How Can I Project Love to Others if I Don’t Feel Loved Myself?
In order to attain a higher quality of love than what we feel in our day-to-day lives, we need to play a game. Why a game? It is because in a game, we do not play who we are now, but who we would like to be.
Humanity in general would not progress without games. As children, we often perceived games as absolute truths, and by playing them, we developed in myriad ways. If we were to immerse ourselves in playing a game like kids do, then we would not be able to stop; we would live in that game more and more, becoming better and better at it.
In the method of Kabbalah, the game of acting out positive, loving and caring connections — the connections that exist in our higher, eternal and perfect state — is a key practical tool in attaining the goal of Kabbalah studies: the revelation of the Creator, the upper force of love, bestowal and connection.
Kabbalists advise us to love others, even if only pretending to love them as much as we can invest in doing so, and within that love, we will start feeling the Creator.
It is a central reason why Kabbalists have always studied in small groups, which are called “tens.” They provide a place where we can exercise love of others in practice, where each member pretends to love the others, and together they aim to create an atmosphere that encourages the opening of hearts to one another.
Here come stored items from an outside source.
-- pv_equiv track=rewrite | github.com/chipi/podcast_scraper | src/podcast_scraper/rss_parser.py | choose_transcript_url
-- ===== SOURCE A (Python) =====
-- from typing import List, Optional, Tuple
--
-- def choose_transcript_url(
--     candidates: List[Tuple[str, Optional[str]]], prefer_types: List[str]
-- ) -> Optional[Tuple[str, Optional[str]]]:
--     """Choose the best transcript URL from candidates based on preferred types.
--
--     Args:
--         candidates: List of (url, type) tuples
--         prefer_types: List of preferred MIME types or file extensions
--
--     Returns:
--         Chosen (url, type) tuple or None
--     """
--     if not candidates:
--         return None
--     if not prefer_types:
--         return candidates[0]
--
--     lowered = [(u, t.lower() if t else None) for (u, t) in candidates]
--     for pref in prefer_types:
--         p = pref.lower().strip()
--         for idx, (u, t_lower) in enumerate(lowered):
--             orig_url, orig_type = candidates[idx]
--             if (t_lower and p in t_lower) or orig_url.lower().endswith(p):
--                 return orig_url, orig_type
--     return candidates[0]
-- ===== SOURCE B (Python) =====
-- from typing import List, Optional, Tuple
--
-- def choose_transcript_url(
--     candidates: List[Tuple[str, Optional[str]]], prefer_types: List[str]
-- ) -> Optional[Tuple[str, Optional[str]]]:
--     """Candidate-major scan: track the best (pref-rank, index) pair."""
--     if not candidates:
--         return None
--     if not prefer_types:
--         return candidates[0]
--     prefs = [pref.lower().strip() for pref in prefer_types]
--     best = None  # (rank, index); lexicographically smallest wins
--     for idx, (url, typ) in enumerate(candidates):
--         t_lower = typ.lower() if typ else None
--         url_lower = url.lower()
--         rank = None
--         for r, p in enumerate(prefs):
--             if (t_lower and p in t_lower) or url_lower.endswith(p):
--                 rank = r
--                 break
--         if rank is not None and (best is None or rank < best[0]):
--             best = (rank, idx)
--     return candidates[best[1]] if best is not None else candidates[0]
-- ===== Notes on version B (the rewrite author's own statement) =====
-- stated objective: alternative
-- what changed: Inverted the loop nesting: instead of A's pref-major nested scan that returns the first candidate matching the earliest preference, B does one candidate-major pass computing each candidate's best preference rank and keeps the running minimum (rank, index) pair, returning that candidate (same fallbacks to None / candidates[0]).
import Mathlib
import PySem

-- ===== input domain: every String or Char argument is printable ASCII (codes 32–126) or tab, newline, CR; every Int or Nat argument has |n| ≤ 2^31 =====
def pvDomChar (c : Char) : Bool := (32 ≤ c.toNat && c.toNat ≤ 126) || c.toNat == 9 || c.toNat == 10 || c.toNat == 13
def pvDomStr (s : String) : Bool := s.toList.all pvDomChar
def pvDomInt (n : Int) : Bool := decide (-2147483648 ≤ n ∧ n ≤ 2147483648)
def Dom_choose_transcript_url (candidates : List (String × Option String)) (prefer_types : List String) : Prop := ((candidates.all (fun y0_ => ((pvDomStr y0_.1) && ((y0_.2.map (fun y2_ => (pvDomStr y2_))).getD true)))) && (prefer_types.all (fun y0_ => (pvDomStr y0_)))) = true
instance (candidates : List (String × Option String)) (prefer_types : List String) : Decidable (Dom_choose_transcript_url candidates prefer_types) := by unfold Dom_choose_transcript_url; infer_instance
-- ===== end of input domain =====

-- B inverts A's nesting: candidate-major, tracking the best (pref-rank, index) pair; same return value, same cost class (alternative decomposition, not claimed faster).

-- ===== PORT A =====
-- the match test '(t_lower and p in t_lower) or <lowered url>.endswith(p)' (identical expression in both Pythons)
def pvCond (p : String) (tl : Option String) (ulow : String) : Bool :=
  (match tl with
   | some t => !t.toList.isEmpty && PySem.Str.isIn p t
   | none => false) || PySem.Str.endswith ulow p

-- 't.lower() if t else None'
def pvLowerType : Option String → Option String
  | some t => if t.toList.isEmpty then none else some (PySem.Str.lower t)
  | none => none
In such an atmosphere, each member eventually “dissolves” in a common field of love that starts filling the connection they build.
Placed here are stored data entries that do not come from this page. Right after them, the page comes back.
-- pv_equiv track=rewrite | github.com/hsn8086/exam | nowcoder/2025牛客暑期多校训练营2/Love_Wins_All2.py | solve
-- ===== SOURCE A (Python) =====
-- MOD = 998244353
--
-- def modpow(a, b):
--     res = 1
--     while b:
--         if b & 1:
--             res = res * a % MOD
--         a = a * a % MOD
--         b >>= 1
--     return res
--
-- def solve(n, a):
--     vis = [False] * (n + 1)
--     odd_lens, even_lens = [], []
--
--     for i in range(1, n + 1):
--         if not vis[i]:
--             u = i
--             cnt = 0
--             while not vis[u]:
--                 vis[u] = True
--                 u = a[u]
--                 cnt += 1
--             if cnt % 2 == 1:
--                 odd_lens.append(cnt)
--             else:
--                 even_lens.append(cnt)
--
--     me = len(even_lens)
--     mo = len(odd_lens)
--     pow2_me = modpow(2, me)
--
--     ans = 0
--
--     # 情况1：两个未婚在同一个偶环，其他环要能匹配完（即没有奇环）
--     if mo == 0:
--         sum_f2 = 0
--         for L in even_lens:
--             term = (L // 4) * L
--             if L % 4 == 2:
--                 term += L // 2
--             sum_f2 = (sum_f2 + term) % MOD
--         coef = pow2_me * modpow(2, MOD - 2) % MOD
--         ans = (ans + coef * sum_f2) % MOD
--
--     # 情况2：两个未婚分别来自两个不同奇环
--     if mo == 2:
--         L1, L2 = odd_lens
--         term = L1 * L2 % MOD
--         term = term * pow2_me % MOD
--         ans = (ans + term) % MOD
--
--     return ans
-- ===== SOURCE B (Python) =====
-- MOD = 998244353
--
-- def modpow(a, b):
--     res = 1
--     while b:
--         if b & 1:
--             res = res * a % MOD
--         a = a * a % MOD
--         b >>= 1
--     return res
--
-- def solve(n, a):
--     # stateless cycle enumeration: walk the full cycle from every index and
--     # keep its length only when the start index is the cycle's minimum
--     odd_lens, even_lens = [], []
--     for i in range(1, n + 1):
--         u, cnt, mn = a[i], 1, i
--         while u != i:
--             if u < mn:
--                 mn = u
--             u = a[u]
--             cnt += 1
--         if mn == i:
--             (odd_lens if cnt % 2 == 1 else even_lens).append(cnt)
--
--     me = len(even_lens)
--     mo = len(odd_lens)
--     inv2 = modpow(2, MOD - 2)
--     pow2_me = modpow(2, me)
--
--     if mo == 2:
--         return odd_lens[0] * odd_lens[1] % MOD * pow2_me % MOD
--     if mo != 0:
--         return 0
--     sum_f2 = sum(L // 4 * L + (L // 2 if L % 4 == 2 else 0) for L in even_lens) % MOD
--     return pow2_me * inv2 % MOD * sum_f2 % MOD
-- ===== Notes on version B (the rewrite author's own statement) =====
-- stated objective: alternative
-- what changed: The shared visited-array sweep that peels each cycle once is replaced by a stateless per-index walk that traverses the whole cycle from every index, keeping its length only when the start index is the cycle's minimum, and the modular tail is restructured into early returns with a single summed-then-reduced sum.
-- outside the precondition, e.g. on solve(2, [0, 2, 2]): A returns 1, B does not finish within the time limit
import Mathlib
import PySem

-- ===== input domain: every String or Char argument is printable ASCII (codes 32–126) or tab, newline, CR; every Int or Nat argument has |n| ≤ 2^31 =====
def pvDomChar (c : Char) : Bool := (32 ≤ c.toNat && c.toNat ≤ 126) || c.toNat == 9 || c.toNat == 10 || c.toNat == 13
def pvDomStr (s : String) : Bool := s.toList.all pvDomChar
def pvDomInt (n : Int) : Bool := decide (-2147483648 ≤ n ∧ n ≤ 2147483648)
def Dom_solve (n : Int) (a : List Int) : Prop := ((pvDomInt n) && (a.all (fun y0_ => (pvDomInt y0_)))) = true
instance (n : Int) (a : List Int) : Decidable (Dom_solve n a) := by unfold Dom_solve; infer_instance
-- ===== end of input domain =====

-- B replaces A's visited-array cycle sweep by a stateless minimal-representative
-- whole-cycle walk from every index (alternative decomposition, not faster).
-- Equivalence is about the RETURN value (neither Python mutates its arguments).

def MOD : Int := 998244353

-- shared helper `modpow` (identical in both Python files); the 0 < b guard is a
-- termination guard only (Python loops forever on negative b; never called so)
def modpowGo (a b res : Int) : Int :=
  if 0 < b then
    modpowGo (PySem.Int.mod (a * a) MOD) (PySem.Int.floordiv b 2)
      (if PySem.Int.band b 1 = 1 then PySem.Int.mod (res * a) MOD else res)
  else res
termination_by b.toNat
decreasing_by
  rw [PySem.Int.floordiv_eq_ediv_of_pos (by norm_num)]; omega

def modpow (a b : Int) : Int := modpowGo a b 1

-- ===== PORT A =====
-- inner `while not vis[u]` loop; fuel is a termination guard (each step marks a
-- new index, so n.toNat+1 steps suffice on the inputs Pre_ admits); the pyGetD
-- defaults are never used inside Pre_ (indices stay in range there)
def walkA (a : List Int) : Nat → List Bool → Int → Int → List Bool × Int
  | 0, vis, _, cnt => (vis, cnt)
  | fuel + 1, vis, u, cnt =>
    match PySem.List.pyGet? vis u with
    | some false =>
        walkA a fuel (PySem.List.pySetD vis u true) (PySem.List.pyGetD a u 0) (cnt + 1)
    | _ => (vis, cnt)

def stepA (a : List Int) (fuel : Nat) (st : List Bool × List Int × List Int) (i : Int) :
    List Bool × List Int × List Int :=
  match PySem.List.pyGet? st.1 i with
  | some false =>
      let r := walkA a fuel st.1 i 0
      if PySem.Int.mod r.2 2 = 1 then (r.1, st.2.1 ++ [r.2], st.2.2)
      else (r.1, st.2.1, st.2.2 ++ [r.2])
  | _ => st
Such a process requires pretending to love until loving others becomes a second nature. By acting out love of others again and again, returning to it several times each day, we then incorporate in this loving tendency to such an extent that we eventually melt in it. We then become suitable for the attainment of the Creator’s revelation.
Incorporating in love means incorporating in the Creator. We pretend to love until it ceases to be a game and becomes the game of our lives. We first play it artificially, pretending that we love others without feeling any special desire to love them. This is a stage where we need to convince ourselves why we carry out such efforts without any special feelings, i.e., where we connect such efforts to the higher goal we aim to reach.
At a certain stage, a warm feeling suddenly awakens within us. If we study in a Kabbalistic group, then the efforts to love that the others in this group apply shows us a positive example. Seeing their dedication to the love of others can then awaken a feeling in us that we cannot return the same love to them. We then review our attitude to others and to life in general, and we again gain the strength to try and exit ourselves in order to love others.
This ongoing calibration of our attitude leads to a point where the corporeal reality fades in importance, and only the sublime and true sensation of love remains.
When this genuine love reveals, our egoistic self becomes replaced with the force of love itself, the Creator. Such a revelation can happen precisely if we pretend to love others throughout myriad states of feeling no natural motivation to do so. Those efforts serve to minimize the importance of relating to our natural, self-centered demands, and form a place that can then become filled with a new quality: the force of love, bestowal and connection itself, the quality of the Creator.